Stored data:

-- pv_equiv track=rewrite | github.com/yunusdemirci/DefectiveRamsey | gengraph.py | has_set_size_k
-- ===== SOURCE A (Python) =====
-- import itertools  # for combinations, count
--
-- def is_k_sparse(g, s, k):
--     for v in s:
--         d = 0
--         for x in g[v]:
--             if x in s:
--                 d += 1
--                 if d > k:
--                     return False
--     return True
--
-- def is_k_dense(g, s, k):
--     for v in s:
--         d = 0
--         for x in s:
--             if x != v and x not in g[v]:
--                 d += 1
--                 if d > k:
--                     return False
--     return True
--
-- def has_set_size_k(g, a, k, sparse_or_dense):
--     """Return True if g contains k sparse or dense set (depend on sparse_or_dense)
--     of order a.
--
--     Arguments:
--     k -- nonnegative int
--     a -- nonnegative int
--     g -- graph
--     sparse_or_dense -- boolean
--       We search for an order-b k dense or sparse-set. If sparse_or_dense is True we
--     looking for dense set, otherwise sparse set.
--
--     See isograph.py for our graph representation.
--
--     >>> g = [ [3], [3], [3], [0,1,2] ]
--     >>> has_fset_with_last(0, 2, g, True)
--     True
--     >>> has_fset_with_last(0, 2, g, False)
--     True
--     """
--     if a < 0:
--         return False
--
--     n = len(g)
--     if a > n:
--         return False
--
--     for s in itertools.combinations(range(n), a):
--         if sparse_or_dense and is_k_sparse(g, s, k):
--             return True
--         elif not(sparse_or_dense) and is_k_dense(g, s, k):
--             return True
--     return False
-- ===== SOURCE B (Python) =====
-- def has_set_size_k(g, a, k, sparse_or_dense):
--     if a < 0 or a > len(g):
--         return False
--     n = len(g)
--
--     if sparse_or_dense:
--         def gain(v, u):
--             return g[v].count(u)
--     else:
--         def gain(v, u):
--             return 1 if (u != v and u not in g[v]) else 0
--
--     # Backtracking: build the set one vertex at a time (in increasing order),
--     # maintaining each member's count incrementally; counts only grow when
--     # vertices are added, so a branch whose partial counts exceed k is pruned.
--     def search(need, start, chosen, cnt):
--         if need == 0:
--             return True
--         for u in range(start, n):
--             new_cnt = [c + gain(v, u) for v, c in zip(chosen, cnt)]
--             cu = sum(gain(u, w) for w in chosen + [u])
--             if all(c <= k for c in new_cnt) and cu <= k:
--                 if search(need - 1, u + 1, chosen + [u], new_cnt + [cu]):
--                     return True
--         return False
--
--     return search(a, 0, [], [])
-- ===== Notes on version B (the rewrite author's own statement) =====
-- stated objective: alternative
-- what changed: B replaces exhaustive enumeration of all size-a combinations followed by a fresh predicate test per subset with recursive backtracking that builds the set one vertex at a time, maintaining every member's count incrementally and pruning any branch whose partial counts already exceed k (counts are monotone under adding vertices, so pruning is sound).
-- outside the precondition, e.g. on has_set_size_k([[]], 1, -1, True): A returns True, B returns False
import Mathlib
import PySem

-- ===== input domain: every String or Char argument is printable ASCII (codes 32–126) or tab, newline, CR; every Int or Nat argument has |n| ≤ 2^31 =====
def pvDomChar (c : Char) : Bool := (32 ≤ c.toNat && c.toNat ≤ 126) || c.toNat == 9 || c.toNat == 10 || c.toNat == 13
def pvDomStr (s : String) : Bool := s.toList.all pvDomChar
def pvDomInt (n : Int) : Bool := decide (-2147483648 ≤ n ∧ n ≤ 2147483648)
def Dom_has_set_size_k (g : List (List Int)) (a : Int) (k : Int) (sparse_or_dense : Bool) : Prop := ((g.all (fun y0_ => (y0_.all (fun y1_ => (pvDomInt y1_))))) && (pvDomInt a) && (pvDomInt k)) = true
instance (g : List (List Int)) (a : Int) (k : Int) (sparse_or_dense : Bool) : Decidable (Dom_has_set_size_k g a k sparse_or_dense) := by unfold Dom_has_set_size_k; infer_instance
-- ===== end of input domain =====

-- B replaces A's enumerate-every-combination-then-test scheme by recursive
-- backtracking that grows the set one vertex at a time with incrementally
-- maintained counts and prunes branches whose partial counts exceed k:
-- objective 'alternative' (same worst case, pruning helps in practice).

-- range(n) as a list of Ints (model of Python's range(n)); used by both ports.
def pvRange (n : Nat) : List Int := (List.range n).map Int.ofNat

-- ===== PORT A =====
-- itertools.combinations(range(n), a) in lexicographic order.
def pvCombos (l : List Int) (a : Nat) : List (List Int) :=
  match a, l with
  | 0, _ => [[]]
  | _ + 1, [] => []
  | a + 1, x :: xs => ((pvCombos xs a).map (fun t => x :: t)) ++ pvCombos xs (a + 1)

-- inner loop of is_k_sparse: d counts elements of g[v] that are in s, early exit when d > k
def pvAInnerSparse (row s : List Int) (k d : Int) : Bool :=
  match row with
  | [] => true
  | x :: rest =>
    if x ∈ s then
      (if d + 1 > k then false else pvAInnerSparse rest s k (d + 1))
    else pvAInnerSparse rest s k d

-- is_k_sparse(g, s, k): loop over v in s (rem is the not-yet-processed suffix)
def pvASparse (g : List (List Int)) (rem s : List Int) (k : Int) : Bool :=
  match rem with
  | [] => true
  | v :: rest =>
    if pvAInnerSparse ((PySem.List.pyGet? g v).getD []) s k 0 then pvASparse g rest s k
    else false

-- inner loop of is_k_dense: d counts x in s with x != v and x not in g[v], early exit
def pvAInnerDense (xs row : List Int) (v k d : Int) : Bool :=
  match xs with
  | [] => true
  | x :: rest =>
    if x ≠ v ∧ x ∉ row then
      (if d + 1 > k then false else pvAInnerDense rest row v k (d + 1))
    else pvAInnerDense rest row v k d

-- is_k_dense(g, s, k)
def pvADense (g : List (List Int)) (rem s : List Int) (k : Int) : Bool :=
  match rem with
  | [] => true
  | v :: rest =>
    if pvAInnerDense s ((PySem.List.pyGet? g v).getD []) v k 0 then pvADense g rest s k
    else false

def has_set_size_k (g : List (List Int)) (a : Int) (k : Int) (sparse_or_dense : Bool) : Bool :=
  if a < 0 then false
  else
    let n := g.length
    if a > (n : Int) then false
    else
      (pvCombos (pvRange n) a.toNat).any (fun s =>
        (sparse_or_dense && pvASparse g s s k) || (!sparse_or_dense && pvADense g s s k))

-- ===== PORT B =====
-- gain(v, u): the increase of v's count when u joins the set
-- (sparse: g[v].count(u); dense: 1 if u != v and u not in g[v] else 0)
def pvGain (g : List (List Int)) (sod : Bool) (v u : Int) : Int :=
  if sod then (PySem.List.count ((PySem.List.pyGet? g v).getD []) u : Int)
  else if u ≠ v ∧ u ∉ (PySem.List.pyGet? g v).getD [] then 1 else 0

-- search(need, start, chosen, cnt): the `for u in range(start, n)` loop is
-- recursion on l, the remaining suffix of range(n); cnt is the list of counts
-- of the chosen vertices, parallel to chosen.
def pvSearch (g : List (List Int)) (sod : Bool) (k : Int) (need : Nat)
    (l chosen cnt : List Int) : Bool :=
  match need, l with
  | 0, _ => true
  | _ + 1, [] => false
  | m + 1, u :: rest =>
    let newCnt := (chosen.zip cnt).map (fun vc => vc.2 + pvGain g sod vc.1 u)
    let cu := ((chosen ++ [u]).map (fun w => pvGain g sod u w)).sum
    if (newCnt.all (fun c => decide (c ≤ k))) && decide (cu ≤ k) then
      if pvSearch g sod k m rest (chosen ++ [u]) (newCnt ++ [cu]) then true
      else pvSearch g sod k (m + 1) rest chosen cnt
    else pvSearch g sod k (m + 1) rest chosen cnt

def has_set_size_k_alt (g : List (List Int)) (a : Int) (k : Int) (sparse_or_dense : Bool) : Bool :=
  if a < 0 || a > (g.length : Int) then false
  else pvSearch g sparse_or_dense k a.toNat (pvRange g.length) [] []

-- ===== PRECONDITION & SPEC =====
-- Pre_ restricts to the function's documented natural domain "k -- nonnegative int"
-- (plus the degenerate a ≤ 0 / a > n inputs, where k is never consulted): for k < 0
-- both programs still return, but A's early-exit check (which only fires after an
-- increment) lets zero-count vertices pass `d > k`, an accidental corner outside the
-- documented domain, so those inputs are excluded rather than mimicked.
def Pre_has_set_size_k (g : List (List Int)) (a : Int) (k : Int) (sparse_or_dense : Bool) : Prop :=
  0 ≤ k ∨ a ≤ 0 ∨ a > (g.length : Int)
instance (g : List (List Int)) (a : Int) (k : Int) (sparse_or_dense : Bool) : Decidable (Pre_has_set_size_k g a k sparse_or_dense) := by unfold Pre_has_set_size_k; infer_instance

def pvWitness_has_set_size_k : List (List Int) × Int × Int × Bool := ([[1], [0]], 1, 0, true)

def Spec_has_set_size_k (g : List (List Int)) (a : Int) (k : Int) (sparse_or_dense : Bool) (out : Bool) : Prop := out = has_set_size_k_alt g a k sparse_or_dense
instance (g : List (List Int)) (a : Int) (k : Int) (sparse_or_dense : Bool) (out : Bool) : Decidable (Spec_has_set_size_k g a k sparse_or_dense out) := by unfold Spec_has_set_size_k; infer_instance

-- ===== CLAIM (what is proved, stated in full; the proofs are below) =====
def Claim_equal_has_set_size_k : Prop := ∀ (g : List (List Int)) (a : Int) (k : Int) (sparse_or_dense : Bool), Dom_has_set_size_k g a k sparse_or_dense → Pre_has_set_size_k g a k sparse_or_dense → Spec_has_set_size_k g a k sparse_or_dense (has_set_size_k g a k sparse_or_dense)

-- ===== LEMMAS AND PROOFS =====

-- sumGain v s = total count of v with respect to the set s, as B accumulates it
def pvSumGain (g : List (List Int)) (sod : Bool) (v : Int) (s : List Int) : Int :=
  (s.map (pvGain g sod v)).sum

- Problem requirements: Give only the lines from the one holding "# Backtracking: build" through the one holding "def pvDomInt (n", each restated exactly as it appears above.

- Result for this exercise:
--     # Backtracking: build the set one vertex at a time (in increasing order),
--     # maintaining each member's count incrementally; counts only grow when
--     # vertices are added, so a branch whose partial counts exceed k is pruned.
--     def search(need, start, chosen, cnt):
--         if need == 0:
--             return True
--         for u in range(start, n):
--             new_cnt = [c + gain(v, u) for v, c in zip(chosen, cnt)]
--             cu = sum(gain(u, w) for w in chosen + [u])
--             if all(c <= k for c in new_cnt) and cu <= k:
--                 if search(need - 1, u + 1, chosen + [u], new_cnt + [cu]):
--                     return True
--         return False
--
--     return search(a, 0, [], [])
-- ===== Notes on version B (the rewrite author's own statement) =====
-- stated objective: alternative
-- what changed: B replaces exhaustive enumeration of all size-a combinations followed by a fresh predicate test per subset with recursive backtracking that builds the set one vertex at a time, maintaining every member's count incrementally and pruning any branch whose partial counts already exceed k (counts are monotone under adding vertices, so pruning is sound).
-- outside the precondition, e.g. on has_set_size_k([[]], 1, -1, True): A returns True, B returns False
import Mathlib
import PySem

-- ===== input domain: every String or Char argument is printable ASCII (codes 32–126) or tab, newline, CR; every Int or Nat argument has |n| ≤ 2^31 =====
def pvDomChar (c : Char) : Bool := (32 ≤ c.toNat && c.toNat ≤ 126) || c.toNat == 9 || c.toNat == 10 || c.toNat == 13
def pvDomStr (s : String) : Bool := s.toList.all pvDomChar
def pvDomInt (n : Int) : Bool := decide (-2147483648 ≤ n ∧ n ≤ 2147483648)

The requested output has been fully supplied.